### TASK REQUIREMENTS
Please set down exactly the lines of the listing below from the line containing "instance (text : String)" through the line containing "result ++ [char]) [])", both lines included, leaving out all other lines.

### INFORMATION SHOWN
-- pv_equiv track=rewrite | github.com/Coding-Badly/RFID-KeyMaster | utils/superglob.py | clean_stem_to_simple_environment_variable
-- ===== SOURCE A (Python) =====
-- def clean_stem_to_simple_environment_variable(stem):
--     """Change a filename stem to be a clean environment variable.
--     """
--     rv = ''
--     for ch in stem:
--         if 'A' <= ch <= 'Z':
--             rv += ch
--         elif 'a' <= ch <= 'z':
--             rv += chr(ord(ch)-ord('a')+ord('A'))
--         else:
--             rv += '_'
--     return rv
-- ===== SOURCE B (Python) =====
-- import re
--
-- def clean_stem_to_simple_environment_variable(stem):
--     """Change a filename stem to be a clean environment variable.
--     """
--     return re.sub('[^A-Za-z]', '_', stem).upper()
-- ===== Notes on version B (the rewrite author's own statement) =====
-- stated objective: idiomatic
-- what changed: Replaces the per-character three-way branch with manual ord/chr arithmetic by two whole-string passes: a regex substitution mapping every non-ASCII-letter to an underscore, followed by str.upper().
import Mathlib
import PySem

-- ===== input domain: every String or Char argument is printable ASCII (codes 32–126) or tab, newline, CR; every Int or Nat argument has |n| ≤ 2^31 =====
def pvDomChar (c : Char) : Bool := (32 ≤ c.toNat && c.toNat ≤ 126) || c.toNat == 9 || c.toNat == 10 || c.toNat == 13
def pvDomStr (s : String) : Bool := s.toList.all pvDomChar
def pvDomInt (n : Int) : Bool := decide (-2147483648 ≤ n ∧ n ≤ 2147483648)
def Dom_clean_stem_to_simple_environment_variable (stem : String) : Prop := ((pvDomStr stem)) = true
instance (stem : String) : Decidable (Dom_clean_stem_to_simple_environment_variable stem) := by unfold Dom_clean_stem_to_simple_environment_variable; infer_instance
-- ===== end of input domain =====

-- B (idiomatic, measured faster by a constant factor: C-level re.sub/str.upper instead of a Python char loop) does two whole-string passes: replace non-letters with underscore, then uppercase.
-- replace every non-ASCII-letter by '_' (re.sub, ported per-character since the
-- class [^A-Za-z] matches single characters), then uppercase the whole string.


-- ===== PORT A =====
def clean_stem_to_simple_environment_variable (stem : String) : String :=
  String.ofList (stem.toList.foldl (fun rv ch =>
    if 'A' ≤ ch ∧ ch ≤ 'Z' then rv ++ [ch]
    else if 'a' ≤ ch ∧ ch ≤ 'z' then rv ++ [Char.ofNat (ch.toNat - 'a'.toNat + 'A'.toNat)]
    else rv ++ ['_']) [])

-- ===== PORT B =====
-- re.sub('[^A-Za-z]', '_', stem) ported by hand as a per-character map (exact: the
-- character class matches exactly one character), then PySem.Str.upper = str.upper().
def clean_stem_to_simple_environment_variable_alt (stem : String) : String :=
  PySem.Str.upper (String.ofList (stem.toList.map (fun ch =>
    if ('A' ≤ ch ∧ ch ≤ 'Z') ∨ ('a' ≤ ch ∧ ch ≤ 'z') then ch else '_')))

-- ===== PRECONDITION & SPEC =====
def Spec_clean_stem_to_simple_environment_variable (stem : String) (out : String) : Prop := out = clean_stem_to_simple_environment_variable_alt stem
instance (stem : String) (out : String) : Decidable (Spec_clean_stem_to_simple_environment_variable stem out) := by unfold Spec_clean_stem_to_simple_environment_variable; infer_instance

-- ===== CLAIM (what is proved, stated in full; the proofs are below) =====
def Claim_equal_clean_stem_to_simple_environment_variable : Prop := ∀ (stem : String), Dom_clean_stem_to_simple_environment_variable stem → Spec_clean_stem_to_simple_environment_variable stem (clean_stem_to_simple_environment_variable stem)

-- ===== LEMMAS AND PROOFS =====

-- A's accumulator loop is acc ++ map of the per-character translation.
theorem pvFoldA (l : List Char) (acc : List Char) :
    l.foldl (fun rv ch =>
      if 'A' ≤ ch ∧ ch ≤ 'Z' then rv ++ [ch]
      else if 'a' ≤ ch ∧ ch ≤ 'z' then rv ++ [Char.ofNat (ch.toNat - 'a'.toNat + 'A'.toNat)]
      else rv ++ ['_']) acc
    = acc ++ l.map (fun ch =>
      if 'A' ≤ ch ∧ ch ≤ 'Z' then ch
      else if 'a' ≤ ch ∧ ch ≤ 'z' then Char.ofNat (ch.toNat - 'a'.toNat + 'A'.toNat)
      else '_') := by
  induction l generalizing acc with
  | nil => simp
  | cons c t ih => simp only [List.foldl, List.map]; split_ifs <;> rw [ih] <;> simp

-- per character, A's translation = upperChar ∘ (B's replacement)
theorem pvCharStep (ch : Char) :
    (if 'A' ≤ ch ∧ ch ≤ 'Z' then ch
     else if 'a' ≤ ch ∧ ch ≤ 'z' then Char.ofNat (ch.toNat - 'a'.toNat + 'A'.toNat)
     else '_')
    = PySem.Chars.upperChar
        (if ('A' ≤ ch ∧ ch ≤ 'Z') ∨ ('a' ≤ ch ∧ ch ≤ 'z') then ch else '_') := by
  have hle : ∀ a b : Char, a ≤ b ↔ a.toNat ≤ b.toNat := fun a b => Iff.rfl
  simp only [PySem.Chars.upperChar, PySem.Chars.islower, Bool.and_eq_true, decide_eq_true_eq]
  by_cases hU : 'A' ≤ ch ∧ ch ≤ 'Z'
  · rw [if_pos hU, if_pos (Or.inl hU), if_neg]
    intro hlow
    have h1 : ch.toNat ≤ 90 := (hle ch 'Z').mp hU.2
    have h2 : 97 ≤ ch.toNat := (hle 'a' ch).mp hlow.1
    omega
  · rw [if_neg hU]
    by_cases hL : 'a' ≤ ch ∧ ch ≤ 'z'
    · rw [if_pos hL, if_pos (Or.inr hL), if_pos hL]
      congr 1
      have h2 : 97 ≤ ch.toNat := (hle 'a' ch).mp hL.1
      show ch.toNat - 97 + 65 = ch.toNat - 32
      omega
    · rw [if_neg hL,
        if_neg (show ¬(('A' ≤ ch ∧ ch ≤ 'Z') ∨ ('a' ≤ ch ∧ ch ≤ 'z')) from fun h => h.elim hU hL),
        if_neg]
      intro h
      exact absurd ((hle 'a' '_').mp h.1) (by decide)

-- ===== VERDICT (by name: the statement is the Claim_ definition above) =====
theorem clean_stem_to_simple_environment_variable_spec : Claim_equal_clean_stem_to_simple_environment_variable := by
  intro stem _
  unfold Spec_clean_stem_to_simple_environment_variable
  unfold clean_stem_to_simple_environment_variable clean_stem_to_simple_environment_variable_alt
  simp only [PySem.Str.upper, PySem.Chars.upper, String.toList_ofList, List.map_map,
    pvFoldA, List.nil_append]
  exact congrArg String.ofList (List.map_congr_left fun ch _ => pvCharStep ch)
...
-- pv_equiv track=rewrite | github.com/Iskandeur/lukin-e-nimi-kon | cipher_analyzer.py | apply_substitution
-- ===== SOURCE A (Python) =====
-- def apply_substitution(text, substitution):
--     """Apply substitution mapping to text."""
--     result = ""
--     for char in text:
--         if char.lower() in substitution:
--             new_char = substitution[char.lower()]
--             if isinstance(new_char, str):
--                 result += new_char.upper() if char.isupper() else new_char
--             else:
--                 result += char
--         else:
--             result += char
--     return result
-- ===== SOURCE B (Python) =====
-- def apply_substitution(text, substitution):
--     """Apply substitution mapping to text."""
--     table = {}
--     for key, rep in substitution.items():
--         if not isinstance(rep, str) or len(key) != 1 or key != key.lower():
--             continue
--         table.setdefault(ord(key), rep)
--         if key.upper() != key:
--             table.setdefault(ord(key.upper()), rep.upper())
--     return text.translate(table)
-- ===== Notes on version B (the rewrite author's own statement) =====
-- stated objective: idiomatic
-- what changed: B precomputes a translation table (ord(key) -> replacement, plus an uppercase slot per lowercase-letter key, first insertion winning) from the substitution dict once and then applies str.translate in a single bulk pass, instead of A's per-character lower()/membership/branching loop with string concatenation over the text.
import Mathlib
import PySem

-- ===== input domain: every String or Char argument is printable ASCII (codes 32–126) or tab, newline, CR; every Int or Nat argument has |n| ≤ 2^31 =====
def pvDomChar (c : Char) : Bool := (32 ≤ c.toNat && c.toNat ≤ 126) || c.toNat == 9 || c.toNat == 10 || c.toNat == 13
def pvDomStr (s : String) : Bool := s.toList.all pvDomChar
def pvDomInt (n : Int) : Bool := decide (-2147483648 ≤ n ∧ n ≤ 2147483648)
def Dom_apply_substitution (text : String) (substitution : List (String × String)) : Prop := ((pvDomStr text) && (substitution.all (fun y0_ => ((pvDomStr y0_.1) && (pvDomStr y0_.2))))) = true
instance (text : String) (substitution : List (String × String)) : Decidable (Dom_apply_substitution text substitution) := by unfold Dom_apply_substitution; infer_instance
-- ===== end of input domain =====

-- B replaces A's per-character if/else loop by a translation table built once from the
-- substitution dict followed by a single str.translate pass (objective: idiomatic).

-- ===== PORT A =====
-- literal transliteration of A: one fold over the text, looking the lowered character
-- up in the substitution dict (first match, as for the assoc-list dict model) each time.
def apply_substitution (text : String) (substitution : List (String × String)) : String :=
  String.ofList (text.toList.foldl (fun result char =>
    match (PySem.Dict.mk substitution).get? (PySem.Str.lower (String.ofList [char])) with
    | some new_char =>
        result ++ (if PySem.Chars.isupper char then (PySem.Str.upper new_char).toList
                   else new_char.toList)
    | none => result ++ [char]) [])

### ANSWER BELOW
instance (text : String) (substitution : List (String × String)) : Decidable (Dom_apply_substitution text substitution) := by unfold Dom_apply_substitution; infer_instance
-- ===== end of input domain =====

-- B replaces A's per-character if/else loop by a translation table built once from the
-- substitution dict followed by a single str.translate pass (objective: idiomatic).

-- ===== PORT A =====
-- literal transliteration of A: one fold over the text, looking the lowered character
-- up in the substitution dict (first match, as for the assoc-list dict model) each time.
def apply_substitution (text : String) (substitution : List (String × String)) : String :=
  String.ofList (text.toList.foldl (fun result char =>
    match (PySem.Dict.mk substitution).get? (PySem.Str.lower (String.ofList [char])) with
    | some new_char =>
        result ++ (if PySem.Chars.isupper char then (PySem.Str.upper new_char).toList
                   else new_char.toList)
    | none => result ++ [char]) [])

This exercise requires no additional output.